András J. Riedlmayer, 1947-2026
"But if you really want to make a librarian mad, burn down a library."

András Riedlmayer, Bibliographer and Director at the Documentation Center of the Aga Khan Program for Islamic Architecture in Harvard’s Fine Arts Library for 35 years, passed away on 9 February 2026. A polyglot with an encyclopedic mind, he was generous with his time and expertise, helping many scholars of Islamic art and architecture navigate the extensive resources of the Harvard Libraries. He has also been important to the development of this digital library, a contribution we celebrate in this month’s Archnet update. 

  • András Riedlmayer -Authority Record
    He fled his homeland at the age of 9, was Bibliographer and Director at the Documentation Center of the Aga Khan Program for Islamic Architecture at Harvard for 35 years, and testified in international war crimes tribunals regarding the destruction of cultural heritage in the Balkans

    András Riedlmayer was born in Budapest, Hungary, in 1947. His family immigrated to the United States following the Soviet invasion of Hungary in 1956, settling in Chicago where he studied history at the University of Chicago. He was a Fulbright Scholar in the Middle East and Balkans as a Fulbright Scholar. He then went on to study Ottoman History and Near Eastern Studies at Princeton University and to pursue a Master’s in Library and Information Science at Simmons College. From 1985 until his retirement at the end of 2020, he was Bibliographer and Director at the Documentation Center of the Aga Khan Program for Islamic Architecture in Harvard’s Fine Arts Library where his mastery of multiple languages, keen intellect, and generosity of spirit were appreciated by the many scholar he helped guide through users through North America’s largest collection of research materials on Islamic art, architecture, and archaeology. 

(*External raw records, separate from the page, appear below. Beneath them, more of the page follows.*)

-- pv_equiv track=rewrite | github.com/shirinalapati/Internship-App | job_scrapers/scrape_github_internships.py | infer_skills_from_title_aggressive
-- ===== SOURCE A (Python) =====
-- def infer_skills_from_title_aggressive(job_title):
--     """
--     AGGRESSIVELY infer role-specific skills from job title.
--     Every job gets unique, relevant skills based on its title.
--     """
--     title_lower = job_title.lower()
--     skills = []
--
--     # Extract specific technologies mentioned in title
--     tech_map = {
--         'react': 'React', 'angular': 'Angular', 'vue': 'Vue',
--         'python': 'Python', 'java': 'Java', 'javascript': 'JavaScript',
--         'typescript': 'TypeScript', 'go': 'Go', 'rust': 'Rust',
--         'c++': 'C++', 'c#': 'C#', 'swift': 'Swift', 'kotlin': 'Kotlin',
--         'aws': 'AWS', 'azure': 'Azure', 'gcp': 'GCP',
--         'docker': 'Docker', 'kubernetes': 'Kubernetes',
--         'node': 'Node.js', 'sql': 'SQL', '.net': '.NET'
--     }
--
--     for keyword, tech in tech_map.items():
--         if keyword in title_lower:
--             skills.append(tech)
--
--     # Role-based skill inference (order matters - check specific before generic)
--     if "frontend" in title_lower or "front-end" in title_lower or "front end" in title_lower:
--         skills.extend(['JavaScript', 'React', 'HTML', 'CSS', 'TypeScript', 'Frontend Development'])
--     elif "backend" in title_lower or "back-end" in title_lower or "back end" in title_lower:
--         skills.extend(['Python', 'Java', 'SQL', 'API Development', 'Backend Development', 'REST APIs'])
--     elif "full stack" in title_lower or "fullstack" in title_lower or "full-stack" in title_lower:
--         skills.extend(['JavaScript', 'Python', 'SQL', 'React', 'Node.js', 'Full Stack Development'])
--     elif "mobile" in title_lower:
--         skills.extend(['Mobile Development', 'Swift', 'Kotlin', 'Java', 'iOS', 'Android'])
--     elif "data scien" in title_lower or "data analy" in title_lower:
--         skills.extend(['Python', 'SQL', 'Data Analysis', 'Machine Learning', 'Statistics', 'Pandas'])
--     elif "data engineer" in title_lower or ("data" in title_lower and "engineer" in title_lower):
--         skills.extend(['Python', 'SQL', 'ETL', 'Data Pipelines', 'Spark', 'Data Engineering'])
--     elif "machine learning" in title_lower or "ml engineer" in title_lower or " ai " in title_lower:
--         skills.extend(['Python', 'Machine Learning', 'TensorFlow', 'PyTorch', 'Deep Learning'])
--     elif "devops" in title_lower or "sre" in title_lower:
--         skills.extend(['AWS', 'Docker', 'Kubernetes', 'CI/CD', 'Linux', 'DevOps'])
--     elif "cloud" in title_lower:
--         skills.extend(['AWS', 'Azure', 'Cloud Computing', 'Docker', 'Python'])
--     elif "security" in title_lower or "cybersecurity" in title_lower or "cyber" in title_lower:
--         skills.extend(['Cybersecurity', 'Network Security', 'Python', 'Security Analysis'])
--     elif "qa" in title_lower or "test" in title_lower or "sdet" in title_lower or "quality" in title_lower:
--         skills.extend(['Testing', 'Test Automation', 'Selenium', 'Python', 'Java', 'QA'])
--     elif "embedded" in title_lower or "firmware" in title_lower:
--         skills.extend(['C++', 'C', 'Embedded Systems', 'Firmware', 'Hardware'])
--     elif "ios" in title_lower:
--         skills.extend(['Swift', 'iOS', 'Xcode', 'Mobile Development'])
--     elif "android" in title_lower:
--         skills.extend(['Kotlin', 'Java', 'Android', 'Mobile Development'])
--     elif "automation" in title_lower:
--         skills.extend(['Python', 'Automation', 'Testing', 'Scripting'])
--     elif "database" in title_lower or "dba" in title_lower:
--         skills.extend(['SQL', 'Database Design', 'MySQL', 'PostgreSQL'])
--     elif "salesforce" in title_lower or "crm" in title_lower:
--         skills.extend(['Salesforce', 'CRM', 'Apex', 'Lightning'])
--     elif "infrastructure" in title_lower:
--         skills.extend(['Python', 'Infrastructure', 'Cloud Computing', 'DevOps'])
--     else:
--         # Generic software engineering - but still specific!
--         skills.extend(['Python', 'Java', 'Software Development', 'Algorithms', 'Data Structures'])
--
--     # Remove duplicates while preserving order
--     seen = set()
--     unique_skills = []
--     for skill in skills:
--         if skill.lower() not in seen:
--             seen.add(skill.lower())
--             unique_skills.append(skill)
--
--     return unique_skills[:8]  # Limit to 8 skills
-- ===== SOURCE B (Python) =====
-- # Different algorithm: one sliding-window scan of the title collects the set of keywords
-- # that occur in it (window lengths = the keyword lengths), so every later keyword test is a
-- # set lookup instead of a scan of the title; the role comes from a keyword-data DNF table;
-- # the result is emitted by a recursive "emit head, filter ahead, stop at 8" pass that fuses
-- # the case-insensitive dedup with the 8-limit.
--
-- _TECH = [
--     ('react', 'React'), ('angular', 'Angular'), ('vue', 'Vue'),
--     ('python', 'Python'), ('java', 'Java'), ('javascript', 'JavaScript'),
--     ('typescript', 'TypeScript'), ('go', 'Go'), ('rust', 'Rust'),
--     ('c++', 'C++'), ('c#', 'C#'), ('swift', 'Swift'), ('kotlin', 'Kotlin'),
--     ('aws', 'AWS'), ('azure', 'Azure'), ('gcp', 'GCP'),
--     ('docker', 'Docker'), ('kubernetes', 'Kubernetes'),
--     ('node', 'Node.js'), ('sql', 'SQL'), ('.net', '.NET'),
-- ]
--
-- # Each rule: (list of alternative clauses, skills); a clause matches when ALL its
-- # keywords occur; a rule matches when ANY clause does; first matching rule wins.
-- _ROLES = [
--     ([["frontend"], ["front-end"], ["front end"]],
--      ['JavaScript', 'React', 'HTML', 'CSS', 'TypeScript', 'Frontend Development']),
--     ([["backend"], ["back-end"], ["back end"]],
--      ['Python', 'Java', 'SQL', 'API Development', 'Backend Development', 'REST APIs']),
--     ([["full stack"], ["fullstack"], ["full-stack"]],
--      ['JavaScript', 'Python', 'SQL', 'React', 'Node.js', 'Full Stack Development']),
--     ([["mobile"]],
--      ['Mobile Development', 'Swift', 'Kotlin', 'Java', 'iOS', 'Android']),
--     ([["data scien"], ["data analy"]],
--      ['Python', 'SQL', 'Data Analysis', 'Machine Learning', 'Statistics', 'Pandas']),
--     ([["data engineer"], ["data", "engineer"]],
--      ['Python', 'SQL', 'ETL', 'Data Pipelines', 'Spark', 'Data Engineering']),
--     ([["machine learning"], ["ml engineer"], [" ai "]],
--      ['Python', 'Machine Learning', 'TensorFlow', 'PyTorch', 'Deep Learning']),
--     ([["devops"], ["sre"]],
--      ['AWS', 'Docker', 'Kubernetes', 'CI/CD', 'Linux', 'DevOps']),
--     ([["cloud"]],
--      ['AWS', 'Azure', 'Cloud Computing', 'Docker', 'Python']),
--     ([["security"], ["cybersecurity"], ["cyber"]],
--      ['Cybersecurity', 'Network Security', 'Python', 'Security Analysis']),
--     ([["qa"], ["test"], ["sdet"], ["quality"]],
--      ['Testing', 'Test Automation', 'Selenium', 'Python', 'Java', 'QA']),
--     ([["embedded"], ["firmware"]],
--      ['C++', 'C', 'Embedded Systems', 'Firmware', 'Hardware']),
--     ([["ios"]], ['Swift', 'iOS', 'Xcode', 'Mobile Development']),
--     ([["android"]], ['Kotlin', 'Java', 'Android', 'Mobile Development']),
--     ([["automation"]], ['Python', 'Automation', 'Testing', 'Scripting']),
--     ([["database"], ["dba"]],
--      ['SQL', 'Database Design', 'MySQL', 'PostgreSQL']),
--     ([["salesforce"], ["crm"]],
--      ['Salesforce', 'CRM', 'Apex', 'Lightning']),
--     ([["infrastructure"]],
--      ['Python', 'Infrastructure', 'Cloud Computing', 'DevOps']),
-- ]
--
-- _GENERIC = ['Python', 'Java', 'Software Development', 'Algorithms', 'Data Structures']
--
--
-- _KEYWORDS = frozenset(kw for kw, _ in _TECH) | {k for clauses, _ in _ROLES for c in clauses for k in c}
-- _LENGTHS = [2, 3, 4, 5, 6, 7, 8, 9, 10, 11, 13, 14, 16]  # the distinct keyword lengths
--
--
-- def _pick(cands, k):
--     """First k candidates, dropping later case-insensitive duplicates ahead of time."""
--     if k == 0 or not cands:
--         return []
--     head = cands[0]
--     return [head] + _pick([c for c in cands[1:] if c.lower() != head.lower()], k - 1)
--
--
-- def infer_skills_from_title_aggressive(job_title):
--     t = job_title.lower()
--     n = len(t)
--     # one pass over the window positions: which keywords occur in the title?
--     matched = {t[i:i + L] for L in _LENGTHS for i in range(n - L + 1) if t[i:i + L] in _KEYWORDS}
--     cands = [tech for kw, tech in _TECH if kw in matched]
--     for clauses, role_skills in _ROLES:
--         if any(all(k in matched for k in clause) for clause in clauses):
--             cands += role_skills
--             break
--     else:
--         cands += _GENERIC
--     return _pick(cands, 8)
-- ===== Notes on version B (the rewrite author's own statement) =====
-- stated objective: alternative
-- what changed: B builds a substring index (set of all substrings of length <= 16) once so every keyword test becomes a set lookup instead of a scan of the title, drives role selection from a keyword-data DNF table instead of an if/elif chain, and replaces the seen-set dedup fold plus [:8] slice by a recursive emit-head/filter-ahead pass that stops after 8 outputs.
import Mathlib
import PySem
-- pv_equiv track=rewrite | github.com/FixingMyHinglish/mech-interp-for-codeswitching | experiments/exp2_switch_point_activations/run.py | label_tokens_vocab
-- ===== SOURCE A (Python) =====
-- def label_tokens_vocab(
--     cs_token_ids: list[int],
--     en_token_ids: list[int],
--     tl_token_ids: list[int],
-- ) -> list[str]:
--     """
--     Assign a language label to every CS token position using the monolingual
--     baseline token vocabularies for that sample.
--
--     Logic per token:
--       - appears in en_vocab only  → 'english'
--       - appears in tl_vocab only  → 'target'
--       - appears in both or neither → 'other'
--
--     Ambiguous ('other') tokens carry forward the most recent non-other label
--     so that switch transitions through shared/unknown tokens are still detected.
--
--     No external libraries required. Works for both same-script pairs
--     (French-English) and different-script pairs (Hindi-English).
--     """
--     en_vocab = set(en_token_ids)
--     tl_vocab = set(tl_token_ids)
--
--     raw: list[str] = []
--     for tid in cs_token_ids:
--         in_en = tid in en_vocab
--         in_tl = tid in tl_vocab
--         if in_en and not in_tl:
--             raw.append("english")
--         elif in_tl and not in_en:
--             raw.append("target")
--         else:
--             raw.append("other")
--
--     # Forward-fill: ambiguous tokens inherit the last known language label.
--     labels: list[str] = []
--     last_known = "other"
--     for lab in raw:
--         if lab != "other":
--             last_known = lab
--         labels.append(last_known if lab == "other" else lab)
--
--     return labels
-- ===== SOURCE B (Python) =====
-- def label_tokens_vocab(
--     cs_token_ids: list[int],
--     en_token_ids: list[int],
--     tl_token_ids: list[int],
-- ) -> list[str]:
--     """Single pass: keep a running last_known label instead of building a raw
--     label list and forward-filling it in a second pass."""
--     en_vocab = set(en_token_ids)
--     tl_vocab = set(tl_token_ids)
--
--     labels: list[str] = []
--     last_known = "other"
--     for tid in cs_token_ids:
--         in_en = tid in en_vocab
--         in_tl = tid in tl_vocab
--         if in_en and not in_tl:
--             last_known = "english"
--             labels.append("english")
--         elif in_tl and not in_en:
--             last_known = "target"
--             labels.append("target")
--         else:
--             labels.append(last_known)
--     return labels
-- ===== Notes on version B (the rewrite author's own statement) =====
-- stated objective: simpler
-- what changed: Fuses A's build-raw-list-then-forward-fill two-pass scheme into a single pass that maintains a running last_known label and emits the final label directly, eliminating the intermediate raw list.
import Mathlib
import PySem

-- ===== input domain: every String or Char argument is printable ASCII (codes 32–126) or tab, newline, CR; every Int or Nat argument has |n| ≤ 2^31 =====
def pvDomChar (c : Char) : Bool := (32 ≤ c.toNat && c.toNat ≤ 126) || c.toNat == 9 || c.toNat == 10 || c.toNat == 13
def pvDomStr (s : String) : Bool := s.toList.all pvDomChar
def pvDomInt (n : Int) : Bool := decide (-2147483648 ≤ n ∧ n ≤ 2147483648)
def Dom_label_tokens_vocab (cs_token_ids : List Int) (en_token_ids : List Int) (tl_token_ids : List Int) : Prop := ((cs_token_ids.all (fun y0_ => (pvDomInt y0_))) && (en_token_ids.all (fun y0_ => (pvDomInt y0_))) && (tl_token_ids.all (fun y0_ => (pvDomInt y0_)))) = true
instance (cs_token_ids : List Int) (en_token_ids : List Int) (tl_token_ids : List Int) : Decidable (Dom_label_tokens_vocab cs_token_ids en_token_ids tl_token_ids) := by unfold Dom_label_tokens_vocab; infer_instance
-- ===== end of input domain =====

-- B fuses A's build-then-forward-fill two-pass scheme into one pass with a running last_known label (objective: simpler).

-- ===== PORT A =====
def label_tokens_vocab (cs_token_ids : List Int) (en_token_ids : List Int) (tl_token_ids : List Int) : List String :=
  let en_vocab : PySem.Set Int := PySem.Set.ofList en_token_ids
  let tl_vocab : PySem.Set Int := PySem.Set.ofList tl_token_ids
  let raw : List String := cs_token_ids.foldl (fun acc tid =>
    let in_en := PySem.Set.contains en_vocab tid
    let in_tl := PySem.Set.contains tl_vocab tid
    if in_en && !in_tl then acc ++ ["english"]
    else if in_tl && !in_en then acc ++ ["target"]
    else acc ++ ["other"]) []
  (raw.foldl (fun (st : List String × String) lab =>
    let last_known := if lab ≠ "other" then lab else st.2
    (st.1 ++ [if lab = "other" then last_known else lab], last_known)) ([], "other")).1

-- ===== PORT B =====
def labelGo (en_vocab tl_vocab : PySem.Set Int) (last_known : String) : List Int → List String
  | [] => []
  | tid :: rest =>
    let in_en := PySem.Set.contains en_vocab tid
    let in_tl := PySem.Set.contains tl_vocab tid
    if in_en && !in_tl then "english" :: labelGo en_vocab tl_vocab "english" rest
    else if in_tl && !in_en then "target" :: labelGo en_vocab tl_vocab "target" rest
    else last_known :: labelGo en_vocab tl_vocab last_known rest

def label_tokens_vocab_alt (cs_token_ids : List Int) (en_token_ids : List Int) (tl_token_ids : List Int) : List String :=
  labelGo (PySem.Set.ofList en_token_ids) (PySem.Set.ofList tl_token_ids) "other" cs_token_ids

-- ===== PRECONDITION & SPEC =====
def Spec_label_tokens_vocab (cs_token_ids : List Int) (en_token_ids : List Int) (tl_token_ids : List Int) (out : List String) : Prop := out = label_tokens_vocab_alt cs_token_ids en_token_ids tl_token_ids
instance (cs_token_ids : List Int) (en_token_ids : List Int) (tl_token_ids : List Int) (out : List String) : Decidable (Spec_label_tokens_vocab cs_token_ids en_token_ids tl_token_ids out) := by unfold Spec_label_tokens_vocab; infer_instance

-- ===== CLAIM (what is proved, stated in full; the proofs are below) =====
def Claim_equal_label_tokens_vocab : Prop := ∀ (cs_token_ids : List Int) (en_token_ids : List Int) (tl_token_ids : List Int), Dom_label_tokens_vocab cs_token_ids en_token_ids tl_token_ids → Spec_label_tokens_vocab cs_token_ids en_token_ids tl_token_ids (label_tokens_vocab cs_token_ids en_token_ids tl_token_ids)

-- ===== LEMMAS AND PROOFS =====

/-- A's per-token raw label. -/
def classify (en_vocab tl_vocab : PySem.Set Int) (tid : Int) : String :=
  if PySem.Set.contains en_vocab tid && !PySem.Set.contains tl_vocab tid then "english"
  else if PySem.Set.contains tl_vocab tid && !PySem.Set.contains en_vocab tid then "target"
  else "other"

/-- A's first loop appends the classifications. -/
lemma raw_foldl_eq (en tl : PySem.Set Int) (cs : List Int) (acc : List String) :
    cs.foldl (fun acc tid =>
      let in_en := PySem.Set.contains en tid
      let in_tl := PySem.Set.contains tl tid
      if in_en && !in_tl then acc ++ ["english"]
      else if in_tl && !in_en then acc ++ ["target"]
      else acc ++ ["other"]) acc
    = acc ++ cs.map (classify en tl) := by
  induction cs generalizing acc with
  | nil => simp
  | cons c cs ih =>
    simp only [List.foldl_cons, List.map_cons, ih, classify]
    split_ifs <;> simp

/-- A's second loop on the classified list equals B's single-pass recursion. -/
lemma fill_eq_go (en tl : PySem.Set Int) (cs : List Int) (acc : List String) (last : String) :
    ((cs.map (classify en tl)).foldl (fun (st : List String × String) lab =>
      let last_known := if lab ≠ "other" then lab else st.2
      (st.1 ++ [if lab = "other" then last_known else lab], last_known)) (acc, last)).1
    = acc ++ labelGo en tl last cs := by
  induction cs generalizing acc last with
  | nil => simp [labelGo]
  | cons c cs ih =>
    simp only [List.map_cons, List.foldl_cons, labelGo]
    by_cases h1 : c ∈ en ∧ c ∉ tl
    · simpa [classify, h1] using ih (acc ++ ["english"]) "english"
    · by_cases h2 : c ∈ tl ∧ c ∉ en
      · simpa [classify, h1, h2] using ih (acc ++ ["target"]) "target"
      · simpa [classify, h1, h2] using ih (acc ++ [last]) last

-- ===== VERDICT (by name: the statement is the Claim_ definition above) =====
theorem label_tokens_vocab_spec : Claim_equal_label_tokens_vocab := by
  intro cs en tl _
  show _ = _
  simp only [label_tokens_vocab, label_tokens_vocab_alt]
  rw [raw_foldl_eq, List.nil_append, fill_eq_go, List.nil_append]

    He was a past president of the Ottoman and Turkish Studies Association; served on the board of the Islamic Manuscripts Association, and as an officer of the Middle East Librarians Association (MELA). In 2018, MELA honored him with the David H. Partington Award for excellence in the field of Middle East librarianship and scholarship, and in 2022, he received a Lifetime Achievement Award from the Middle East Medievalists (MEM), an international, professional non-profit association of scholars interested in the study of the medieval Middle East.


    In the 1990s, he began documenting the systematic destruction of libraries and other cultural heritage in the wars following the breakup of Yugoslavia and organizing postwar assistance to cultural institutions in the region. In 2002, he appeared as an expert witness before the International Criminal Tribunal for the former Yugoslavia (ICTY), testifying on the subject of cultural heritage destruction during the trial of former Serbian President Slobodan Milošević. Since then, he has testified in nine cases before the ICTY, including the trials of former Bosnian Serb leader Radovan Karadžić and his military chief, Gen. Ratko Mladić. He also testified in the genocide case brought by Bosnia-Herzegovina against Serbia in the International Court of Justice. The archive based on his fieldwork for the ICTY is held by the University of Connecticut.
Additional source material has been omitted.